Rosario Sánchez Mora tenía 17 años cuando se alistó voluntaria para luchar contra las tropas fascistas que pretendían tomar Madrid en los primeros días de la Guerra Civil. Fue el poeta Miguel Hernández quien la inmortalizó en un poema como «Rosario dinamitera».

Madrid no tenía el aire festivo de otros fines de semana. Aquel sábado 18 de julio de 1936, la capital había abortado el levantamiento militar iniciado la víspera en el protectorado español de Marruecos, que se había extendido como el aceite por la Península. Miles de obreros habían asaltado el Cuartel de la Montaña, principal foco de los rebeldes, y se preparaban para defender la ciudad del autodenominado Ejército Nacional, que avanzaba desde el Norte para hacerse con los embalses del Lozoya.

Decenas de camionetas partieron la madrugada del día 19 rumbo a la sierra repletas de jóvenes que se habían ofrecido voluntarios para combatir, convencidos de que en cuestión de días estarían de vuelta en casa. Entre los que viajaban en uno de esos camiones, camino de Buitrago, estaba una muchacha de diecisiete años, Rosario Sánchez Mora. Se había alistado la tarde anterior, sin decir nada a su familia, en el centro cultural Aída Lafuente, que la Juventud Socialista Unificada (JSU) tenía en el número 10 de la calle de San Bernardino, a unas manzanas de su domicilio.

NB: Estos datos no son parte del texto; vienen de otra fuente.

-- pv_equiv track=rewrite | github.com/jatinkrmalik/advent-of-code-2023 | day_11/cosmic_expansion_over_engineered.py | expand_space_map
-- ===== SOURCE A (Python) =====
-- EMPTY_SPACE = "."
--
-- GALAXY = "#"
--
-- def expand_space_map(space_map):
--     empty_rows, empty_cols = [], []
--
--     for i, row in enumerate(space_map):
--         if GALAXY not in row:
--             empty_rows.append(i)
--
--     for i, col in enumerate(space_map[0]):
--         if GALAXY not in [row[i] for row in space_map]:
--             empty_cols.append(i)
--
--     mod_count = 0
--     for i in empty_rows:
--         space_map.insert(i + mod_count, EMPTY_SPACE * len(space_map[i]))
--         mod_count += 1
--
--     mod_count = 0
--     for i in empty_cols:
--         for j, row in enumerate(space_map):
--             space_map[j] = row[: i + mod_count] + EMPTY_SPACE + row[i + mod_count :]
--         mod_count += 1
--
--     return space_map
-- ===== SOURCE B (Python) =====
-- EMPTY_SPACE = "."
--
-- GALAXY = "#"
--
-- def expand_space_map(space_map):
--     # Single-pass rebuild: find the empty columns once (a set), then emit each row
--     # rebuilt in one pass with a "." inserted before every empty column, prepending
--     # one blank row per galaxy-free row.
--     # (A mutates space_map in place; B leaves it untouched -- return value only.)
--     n = len(space_map[0])
--     empty_cols = {j for j in range(n) if all(row[j] != GALAXY for row in space_map)}
--     blank = EMPTY_SPACE * (n + len(empty_cols))
--     out = []
--     for row in space_map:
--         if GALAXY not in row:
--             out.append(blank)
--         out.append("".join(EMPTY_SPACE + c if j in empty_cols else c for j, c in enumerate(row)))
--     return out
-- ===== Notes on version B (the rewrite author's own statement) =====
-- stated objective: faster
-- what changed: A repeatedly splices whole rows into the list and re-slices every row once per empty column in place; B detects the empty columns once into a set, then rebuilds each row in a single pass inserting all column duplications together and prepending one precomputed blank row per galaxy-free row (B does not mutate its argument; the claim is about the return value).
-- outside the precondition, e.g. on expand_space_map(['#', '..', '.']): A returns ['#', '..', '..', '..', '.'], B returns ['#', '.', '..', '.', '.']
import Mathlib
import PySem

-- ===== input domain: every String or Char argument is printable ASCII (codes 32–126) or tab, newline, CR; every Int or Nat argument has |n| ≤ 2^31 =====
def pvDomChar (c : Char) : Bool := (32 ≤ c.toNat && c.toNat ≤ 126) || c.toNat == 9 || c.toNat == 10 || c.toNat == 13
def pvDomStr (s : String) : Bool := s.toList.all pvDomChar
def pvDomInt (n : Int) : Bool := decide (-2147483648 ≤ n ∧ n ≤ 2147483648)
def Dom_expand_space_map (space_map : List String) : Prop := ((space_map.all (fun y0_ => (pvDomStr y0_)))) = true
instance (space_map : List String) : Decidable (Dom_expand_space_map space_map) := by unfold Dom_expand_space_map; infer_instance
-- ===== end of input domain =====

Rosario llevaba un año viviendo en casa de unos vecinos de Villarejo de Salvanés, que se la habían traído con ellos a Madrid para que cuidara de sus hijos. Andrés Sánchez, su padre, no quería que se marchara del pueblo, pero al final accedió con la condición de que aprendiera corte y confección. Él hubiese preferido que estudiara para comadrona o maestra, pero sin dinero para pagar los estudios, un oficio era lo más que podía ofrecerle. Andrés había enviudado años antes, al morir la madre de Rosario se había vuelto a casar y tenía otros cinco hijos de su segundo matrimonio, de modo que no le pareció mal que su hija mayor se marchara a la capital para labrarse un futuro.

Cuando llegaron a su destino, Rosario y sus compañeros fueron encuadrados en una de las unidades de choque que se batían con el enemigo en primera línea de fuego, a las órdenes de un muchacho de veintiséis años, robusto, de mediana estatura y barba cerrada: Valentín González, al que todos apodaban El Campesino. Con un mosquetón de siete kilos de peso y sin otras nociones de armas que las que recibió en la trinchera, Rosario comenzó a pelear como un miliciano más en una línea del frente que se prolongaba a través de kilómetros. Disparaba contra un enemigo que sabía a escasa distancia, pero al que raramente veía. En la Peña del Alemán, una posición avanzada que los fascistas habían señalado como objetivo prioritario, vio morir a muchos de los muchachos que viajaron con ella desde Madrid.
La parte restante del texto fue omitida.